• _Data supplied_:
-- pv_equiv track=rewrite | github.com/Heavenfather/EnhanceExcel2Anything | src/core/excel_reader.py | __process_base_part
-- ===== SOURCE A (Python) =====
-- def __process_base_part(s: str) -> str:
--     """处理基数部分的分隔符"""
--     # 统计所有分隔符
--     separators = [i for i, c in enumerate(s) if c in ',.']
--
--     # 没有分隔符直接返回
--     if not separators:
--         return s
--
--     # 以最后一个分隔符作为小数点
--     last_sep_pos = separators[-1]
--     parts = []
--     for i, c in enumerate(s):
--         if c in ',.':
--             if i == last_sep_pos:
--                 parts.append('.')
--             else:  # 移除非小数点分隔符
--                 continue
--         else:
--             parts.append(c)
--     return ''.join(parts)
-- ===== SOURCE B (Python) =====
-- def __process_base_part(s: str) -> str:
--     """处理基数部分的分隔符"""
--     i = max(s.rfind(','), s.rfind('.'))
--     if i == -1:
--         return s
--     # everything after the last separator is separator-free; clean only the prefix
--     return ''.join(c for c in s[:i] if c not in ',.') + '.' + s[i + 1:]
-- ===== Notes on version B (the rewrite author's own statement) =====
-- stated objective: simpler
-- what changed: Replaces A's two passes (index-collecting comprehension plus a per-character branch-and-append loop) by locating the last separator with rfind and rebuilding the string from slices: the prefix cleaned of all separators, then a decimal point, then the verbatim suffix.
import Mathlib
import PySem

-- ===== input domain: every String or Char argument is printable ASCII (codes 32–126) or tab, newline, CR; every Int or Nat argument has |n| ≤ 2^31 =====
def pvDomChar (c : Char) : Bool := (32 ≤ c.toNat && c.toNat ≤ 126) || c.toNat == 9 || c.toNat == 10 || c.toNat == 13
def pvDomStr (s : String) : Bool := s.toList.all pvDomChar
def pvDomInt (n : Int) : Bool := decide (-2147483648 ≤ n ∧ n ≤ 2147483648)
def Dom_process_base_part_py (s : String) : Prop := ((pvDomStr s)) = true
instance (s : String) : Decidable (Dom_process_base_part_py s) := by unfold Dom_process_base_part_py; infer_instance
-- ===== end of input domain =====

-- B replaces A's per-character branch loop by locating the last separator with rfind and
-- rebuilding from slices (clean prefix + '.' + verbatim suffix); objective: simpler.

-- ===== PORT A =====
def process_base_part_py (s : String) : String :=
  -- separators = [i for i, c in enumerate(s) if c in ',.']
  let separators : List Int :=
    (PySem.List.enumerate s.toList).filterMap
      (fun ic => if ic.2 = ',' ∨ ic.2 = '.' then some ic.1 else none)
  -- if not separators: return s
  if separators.isEmpty then s
  else
    -- last_sep_pos = separators[-1]
    let last_sep_pos : Int := separators.getLast!
    -- the parts loop: append '.' at last_sep_pos, skip other separators, keep other chars
    let parts : List Char :=
      (PySem.List.enumerate s.toList).foldl
        (fun acc ic =>
          if ic.2 = ',' ∨ ic.2 = '.' then
            if ic.1 = last_sep_pos then acc ++ ['.'] else acc
          else acc ++ [ic.2]) []
    -- ''.join(parts)
    String.mk parts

• _Action item_:
Given the listing above, print all of it word for word.

• _Result of the exercise_:
-- pv_equiv track=rewrite | github.com/Heavenfather/EnhanceExcel2Anything | src/core/excel_reader.py | __process_base_part
-- ===== SOURCE A (Python) =====
-- def __process_base_part(s: str) -> str:
--     """处理基数部分的分隔符"""
--     # 统计所有分隔符
--     separators = [i for i, c in enumerate(s) if c in ',.']
--
--     # 没有分隔符直接返回
--     if not separators:
--         return s
--
--     # 以最后一个分隔符作为小数点
--     last_sep_pos = separators[-1]
--     parts = []
--     for i, c in enumerate(s):
--         if c in ',.':
--             if i == last_sep_pos:
--                 parts.append('.')
--             else:  # 移除非小数点分隔符
--                 continue
--         else:
--             parts.append(c)
--     return ''.join(parts)
-- ===== SOURCE B (Python) =====
-- def __process_base_part(s: str) -> str:
--     """处理基数部分的分隔符"""
--     i = max(s.rfind(','), s.rfind('.'))
--     if i == -1:
--         return s
--     # everything after the last separator is separator-free; clean only the prefix
--     return ''.join(c for c in s[:i] if c not in ',.') + '.' + s[i + 1:]
-- ===== Notes on version B (the rewrite author's own statement) =====
-- stated objective: simpler
-- what changed: Replaces A's two passes (index-collecting comprehension plus a per-character branch-and-append loop) by locating the last separator with rfind and rebuilding the string from slices: the prefix cleaned of all separators, then a decimal point, then the verbatim suffix.
import Mathlib
import PySem

-- ===== input domain: every String or Char argument is printable ASCII (codes 32–126) or tab, newline, CR; every Int or Nat argument has |n| ≤ 2^31 =====
def pvDomChar (c : Char) : Bool := (32 ≤ c.toNat && c.toNat ≤ 126) || c.toNat == 9 || c.toNat == 10 || c.toNat == 13
def pvDomStr (s : String) : Bool := s.toList.all pvDomChar
def pvDomInt (n : Int) : Bool := decide (-2147483648 ≤ n ∧ n ≤ 2147483648)
def Dom_process_base_part_py (s : String) : Prop := ((pvDomStr s)) = true
instance (s : String) : Decidable (Dom_process_base_part_py s) := by unfold Dom_process_base_part_py; infer_instance
-- ===== end of input domain =====

-- B replaces A's per-character branch loop by locating the last separator with rfind and
-- rebuilding from slices (clean prefix + '.' + verbatim suffix); objective: simpler.

-- ===== PORT A =====
def process_base_part_py (s : String) : String :=
  -- separators = [i for i, c in enumerate(s) if c in ',.']
  let separators : List Int :=
    (PySem.List.enumerate s.toList).filterMap
      (fun ic => if ic.2 = ',' ∨ ic.2 = '.' then some ic.1 else none)
  -- if not separators: return s
  if separators.isEmpty then s
  else
    -- last_sep_pos = separators[-1]
    let last_sep_pos : Int := separators.getLast!
    -- the parts loop: append '.' at last_sep_pos, skip other separators, keep other chars
    let parts : List Char :=
      (PySem.List.enumerate s.toList).foldl
        (fun acc ic =>
          if ic.2 = ',' ∨ ic.2 = '.' then
            if ic.1 = last_sep_pos then acc ++ ['.'] else acc
          else acc ++ [ic.2]) []
    -- ''.join(parts)
    String.mk parts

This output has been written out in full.